Squeezed between the carrot and a vine as thick as a tree-trunk were what they now recognized as huge greens of several onions.
"Why," said Aunt Em, "I've never in my life planted carrots and onions jammed so close that way. And if I had, I'd've thinned 'em out long ago."
"That's a fact, Em," said Uncle Henry. "For some reason all the vegetables in the garden grew giant overnight. Only thing is, there wasn't room for 'em all so they smashed up against each other." He squinted out into the tangle of greenery. "Looks to me as if our garden has spread out over the whole valley."

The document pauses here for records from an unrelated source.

-- pv_equiv track=rewrite | github.com/SunenaB3504/CTET-Study | extract_questions.py | contains_english_words
-- ===== SOURCE A (Python) =====
-- def contains_english_words(text):
--     """Check if text contains common English words"""
--     english_indicators = [
--         'the', 'and', 'or', 'but', 'in', 'on', 'at', 'to', 'for', 'of', 'with', 'by',
--         'what', 'which', 'how', 'why', 'when', 'where', 'who', 'does', 'are', 'is',
--         'this', 'that', 'will', 'can', 'should', 'would', 'could', 'have', 'has'
--     ]
--     text_lower = text.lower()
--     return any(word in text_lower for word in english_indicators)
-- ===== SOURCE B (Python) =====
-- _BY_FIRST = {
--     'a': ('nd', 't', 're'),
--     'b': ('ut', 'y'),
--     'c': ('an', 'ould'),
--     'd': ('oes',),
--     'f': ('or',),
--     'h': ('ow', 'as', 'ave'),
--     'i': ('n', 's'),
--     'o': ('r', 'n', 'f'),
--     's': ('hould',),
--     't': ('he', 'o', 'his', 'hat'),
--     'w': ('ith', 'hat', 'hich', 'hy', 'hen', 'here', 'ho', 'ill', 'ould'),
-- }
--
--
-- def contains_english_words(text):
--     """Single left-to-right scan with a first-letter dispatch table: at each
--     position look up the current character and only test the few candidate
--     word tails starting with that letter."""
--     t = text.lower()
--     for i, ch in enumerate(t):
--         for tail in _BY_FIRST.get(ch, ()):
--             if t.startswith(tail, i + 1):
--                 return True
--     return False
-- ===== Notes on version B (the rewrite author's own statement) =====
-- stated objective: alternative
-- what changed: Replaces A's 31 independent full-text substring scans by a single left-to-right scan of the lowered text with a first-letter dispatch table (the words indexed by their first character), so at each position only the few tails whose first letter matches are prefix-tested.
import Mathlib
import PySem

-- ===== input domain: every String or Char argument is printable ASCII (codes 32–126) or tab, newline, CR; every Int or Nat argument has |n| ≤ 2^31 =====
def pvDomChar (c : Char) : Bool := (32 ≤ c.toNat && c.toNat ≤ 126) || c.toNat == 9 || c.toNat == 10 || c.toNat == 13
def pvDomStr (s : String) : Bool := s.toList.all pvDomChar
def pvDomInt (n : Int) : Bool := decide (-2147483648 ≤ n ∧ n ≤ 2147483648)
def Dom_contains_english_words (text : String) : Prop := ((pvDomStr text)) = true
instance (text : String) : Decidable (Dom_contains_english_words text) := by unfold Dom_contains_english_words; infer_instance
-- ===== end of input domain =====

-- B replaces A's 31 independent 'word in text' substring scans by one left-to-right scan of
-- the lowered text with a first-letter dispatch table (words indexed by first character);
-- at each position only the tails whose first letter matches are prefix-tested (alternative).

-- ===== PORT A =====
def pvWordsA : List String :=
  ["the", "and", "or", "but", "in", "on", "at", "to", "for", "of", "with", "by",
   "what", "which", "how", "why", "when", "where", "who", "does", "are", "is",
   "this", "that", "will", "can", "should", "would", "could", "have", "has"]

def contains_english_words (text : String) : Bool :=
  let text_lower := PySem.Str.lower text
  pvWordsA.any (fun word => PySem.Str.isIn word text_lower)

-- ===== PORT B =====
-- the dict _BY_FIRST: lookup with default () becomes a total function with default []
def pvTailsFor : Char → List (List Char)
  | 'a' => [['n','d'], ['t'], ['r','e']]
  | 'b' => [['u','t'], ['y']]
  | 'c' => [['a','n'], ['o','u','l','d']]
  | 'd' => [['o','e','s']]
  | 'f' => [['o','r']]
  | 'h' => [['o','w'], ['a','s'], ['a','v','e']]
  | 'i' => [['n'], ['s']]
  | 'o' => [['r'], ['n'], ['f']]
  | 's' => [['h','o','u','l','d']]
  | 't' => [['h','e'], ['o'], ['h','i','s'], ['h','a','t']]
  | 'w' => [['i','t','h'], ['h','a','t'], ['h','i','c','h'], ['h','y'], ['h','e','n'],
            ['h','e','r','e'], ['h','o'], ['i','l','l'], ['o','u','l','d']]
  | _   => []

-- the `for i, ch in enumerate(t)` loop as structural recursion on the suffix;
-- `t.startswith(tail, i + 1)` is exactly: tail is a prefix of the rest after position i
def pvScanB : List Char → Bool
  | [] => false
  | c :: r => (pvTailsFor c).any (fun tail => PySem.Chars.startswith r tail) || pvScanB r

def contains_english_words_alt (text : String) : Bool :=
  pvScanB (PySem.Str.lower text).toList

-- ===== PRECONDITION & SPEC =====
def Spec_contains_english_words (text : String) (out : Bool) : Prop := out = contains_english_words_alt text
instance (text : String) (out : Bool) : Decidable (Spec_contains_english_words text out) := by unfold Spec_contains_english_words; infer_instance

-- ===== CLAIM (what is proved, stated in full; the proofs are below) =====
def Claim_equal_contains_english_words : Prop := ∀ (text : String), Dom_contains_english_words text → Spec_contains_english_words text (contains_english_words text)

-- ===== LEMMAS AND PROOFS =====

-- A's words as concrete char lists
def pvWordsC : List (List Char) :=
  [['t','h','e'], ['a','n','d'], ['o','r'], ['b','u','t'], ['i','n'], ['o','n'], ['a','t'],
   ['t','o'], ['f','o','r'], ['o','f'], ['w','i','t','h'], ['b','y'],
   ['w','h','a','t'], ['w','h','i','c','h'], ['h','o','w'], ['w','h','y'], ['w','h','e','n'],
   ['w','h','e','r','e'], ['w','h','o'], ['d','o','e','s'], ['a','r','e'], ['i','s'],
   ['t','h','i','s'], ['t','h','a','t'], ['w','i','l','l'], ['c','a','n'],
   ['s','h','o','u','l','d'], ['w','o','u','l','d'], ['c','o','u','l','d'],
   ['h','a','v','e'], ['h','a','s']]

lemma pv_wordsA_toList : pvWordsA.map String.toList = pvWordsC := by decide

-- dispatch is sound: every tail listed under c, with c prepended, is one of A's words
lemma pv_tailsFor_mem (c : Char) (rem : List Char) (h : rem ∈ pvTailsFor c) :
    c :: rem ∈ pvWordsC := by
  unfold pvTailsFor at h
  split at h <;> first
    | exact absurd h (List.not_mem_nil)
    | (fin_cases h <;> decide)

-- dispatch is complete: every word of A, split as head :: tail, has its tail under its head
lemma pv_wordsC_split (w : List Char) (hw : w ∈ pvWordsC) (c : Char) (r : List Char)
    (hpre : w <+: c :: r) : ∃ rem ∈ pvTailsFor c, rem <+: r := by
  fin_cases hw <;>
    · rw [List.cons_prefix_cons] at hpre
      obtain ⟨rfl, h2⟩ := hpre
      exact ⟨_, by decide, h2⟩

-- one position of B's scan tests exactly "some word of A starts here"
lemma pv_pos (c : Char) (r : List Char) :
    ((pvTailsFor c).any (fun tail => PySem.Chars.startswith r tail) = true)
      ↔ ∃ w ∈ pvWordsC, w <+: c :: r := by
  simp only [List.any_eq_true, PySem.Chars.startswith_iff]
  constructor
  · rintro ⟨rem, hmem, hpre⟩
    exact ⟨c :: rem, pv_tailsFor_mem c rem hmem, List.cons_prefix_cons.mpr ⟨rfl, hpre⟩⟩
  · rintro ⟨w, hw, hpre⟩
    obtain ⟨rem, hmem, h2⟩ := pv_wordsC_split w hw c r hpre
    exact ⟨rem, hmem, h2⟩

-- B's whole scan tests exactly "some word of A starts at some position"
lemma pv_scan_iff (l : List Char) :
    pvScanB l = true ↔ ∃ w ∈ pvWordsC, ∃ j, w <+: l.drop j := by
  induction l with
  | nil =>
    simp only [pvScanB, List.drop_nil, List.prefix_nil]
    constructor
    · intro h; cases h
    · rintro ⟨w, hw, _, rfl⟩; revert hw; decide
  | cons c r ih =>
    simp only [pvScanB, Bool.or_eq_true, ih, pv_pos]
    constructor
    · rintro (⟨w, hw, hpre⟩ | ⟨w, hw, j, hpre⟩)
      · exact ⟨w, hw, 0, by simpa using hpre⟩
      · exact ⟨w, hw, j + 1, by simpa using hpre⟩
    · rintro ⟨w, hw, j, hpre⟩
      cases j with
      | zero => exact Or.inl ⟨w, hw, by simpa using hpre⟩
      | succ j => exact Or.inr ⟨w, hw, j, by simpa using hpre⟩

-- ===== VERDICT (by name: the statement is the Claim_ definition above) =====
theorem contains_english_words_spec : Claim_equal_contains_english_words := by
  intro text _
  unfold Spec_contains_english_words contains_english_words contains_english_words_alt
  rw [Bool.eq_iff_iff]
  simp only [List.any_eq_true, PySem.Str.isIn_eq, pv_scan_iff]
  rw [← pv_wordsA_toList]
  simp only [List.mem_map]
  constructor
  · rintro ⟨word, hmem, hIn⟩
    obtain ⟨j, hj⟩ := (PySem.Chars.exists_prefix_drop_iff_isIn _ _).mpr hIn
    exact ⟨word.toList, ⟨word, hmem, rfl⟩, j, hj⟩
  · rintro ⟨w, ⟨word, hmem, rfl⟩, j, hj⟩
    exact ⟨word, hmem, (PySem.Chars.exists_prefix_drop_iff_isIn _ _).mp ⟨j, hj⟩⟩
-- pv_equiv track=rewrite | github.com/nlemoing/generalized-knight | python/knight.py | search
-- ===== SOURCE A (Python) =====
-- from collections import deque
--
-- def new_board(n):
--     return [[0 for _ in range(n)] for _ in range (n)]
--
-- def all_moves(k):
--     x, y = k
--     moves = [(x, y), (-1 * x, y), (x, -1 * y), (-1 * x, -1 * y)]
--     return moves + [(y, x) for x, y in moves]
--
-- def move_valid(n):
--     def valid(m):
--         x, y = m
--         return (x >= 0 and x < n and y >= 0 and y < n)
--     return valid
--
-- def make_move(s, m):
--     return (s[0] + m[0], s[1] + m[1])
--
-- def search(n, k = (2, 1)):
--     board = new_board(n)
--     moves = all_moves(k)
--     valid = move_valid(n)
--     q = deque()
--     c = (n-1)//2
--     board[c][c] = 1
--     q.append((c, c))
--     while q:
--         x, y = q.popleft()
--         i = board[y][x]
--         next_moves = [make_move((x, y), m) for m in moves]
--         next_moves = [m for m in next_moves if valid(m)]
--         for nx, ny in next_moves:
--             if board[ny][nx]:
--                 continue
--             board[ny][nx] = i + 1
--             q.append((nx, ny))
--     return board
-- ===== SOURCE B (Python) =====
-- def search(n, k=(2, 1)):
--     kx, ky = k
--     base = [(kx, ky), (-kx, ky), (kx, -ky), (-kx, -ky)]
--     moves = base + [(y, x) for x, y in base]
--     board = [[0] * n for _ in range(n)]
--     c = (n - 1) // 2
--     board[c][c] = 1
--     changed = True
--     while changed:
--         changed = False
--         new = []
--         for y in range(n):
--             row = []
--             for x in range(n):
--                 v = board[y][x]
--                 if v == 0:
--                     nbrs = [board[y + dy][x + dx] for dx, dy in moves
--                             if 0 <= x + dx < n and 0 <= y + dy < n
--                             and board[y + dy][x + dx]]
--                     if nbrs:
--                         v = min(nbrs) + 1
--                         changed = True
--                 row.append(v)
--             new.append(row)
--         board = new
--     return board
-- ===== Notes on version B (the rewrite author's own statement) =====
-- stated objective: alternative
-- what changed: Replaces the deque BFS with a queue-free fixpoint relaxation (distance-transform style): starting from the seeded center, the whole board is repeatedly swept synchronously, each still-zero cell reading its own in-bounds neighbors and becoming 1 + min of their nonzero values, until a sweep changes nothing; no queue, no frontier, no per-node pops.
import Mathlib
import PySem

Dorothy remembered the rocking motion she had felt during the night. She leaned over the porch rail to peer into the tight, dark space between two giant carrots where they disappeared beneath the porch.
"Uncle Henry," said Dorothy, "I think the carrots squeezed upward as well as outward when they grew. I think the house has been raised from the ground."
Billina poked her head between the rail supports and turned to stare down between the giant carrots. "Mighty black down there," she said.
Uncle Henry went into the house and came out with a broom. He held the head of the broom and lowered the handle between the carrots. It met no resistance. He walked to the end of the porch and looked around the corner of the house.
Dorothy peered around her uncle. Instead of the barn, she saw a mass of splintered wood that littered the knobby surface of a gigantic squash.
Uncle Henry set the broom down and leaned gently against the house, staring at the blue-painted boards of the porch. He almost seemed to be splintering, just as surely as the barn had. "Maybe," he said, "maybe I'm just not cut out to be a farmer."
Aunt Em touched his sagging shoulder. "Henry..." she murmured. He did not look up.
Aunt Em turned to Dorothy. The sparkle in her aunt's eyes was gone. The old grayness that Dorothy hadn't seen for years rested there.
Dorothy realized as if for the first time that she had no memory of her real parents; there had always been only Aunt Em and Uncle Henry. She had loved them all her life. Now they needed help.
Dorothy looked at the giant garden that filled the valley. "This is magic," she said. "We need help from someone who understands it--the Wizard or maybe Glinda the Good. They could get rid of these vegetables, I'm sure, and make the farm as good as new."
"How can we reach them?" said Aunt Em.
"We could climb over the vegetables until we reach the end," said Dorothy.
"Not me," said Aunt Em. "I don't climb."
Uncle Henry's voice was tiny, as if an envelope of air surrounded him through which sound barely car-ried. "Climbing over these giant vegetables won't be so easy for someone who can't run a farm without a lot of magical help. And what if they begin growing again?"
"I'll go for help," said Billina. "I'm small enough to push through this jungle and if there are any gaps or other obstacles I'll just fly over."
Dorothy eyed Billina skeptically. "A hen--fly?"
"Well, I could flutter," said Billina, drawing herself to her full height. "I'm a champion flatterer. I'll cross this valley, head straight for the Emerald City, and alert the Wizard as soon as I arrive."
Dorothy shook her head. "You're too slow, Billina. We don't know why the garden grew like this and we don't know what else might happen--maybe something worse. We need help now. And we can't wait until Ozma thinks to look at us in the Magic Picture, or Glinda reads about us in her magic Book of Records."
Dorothy looked up at Aunt Em. "I can travel the quickest," she said, "and I'll bring help as fast as I can.”
"I'm coming with you," said Billina. "I won't let you make such a journey alone."
"I can't stop you, Billina," said Dorothy. "But I'm not sure you'll be able to keep up."
Toto rubbed his shaggy body against Dorothy's legs and whined.
"All right, Toto, you can come, too," she said, shaking her head and smiling.
She looked at her aunt and uncle uncertainly.
"Henry and I will be fine as long as we're together," said Aunt Em.
"Well, I mustn't waste any time," Dorothy said.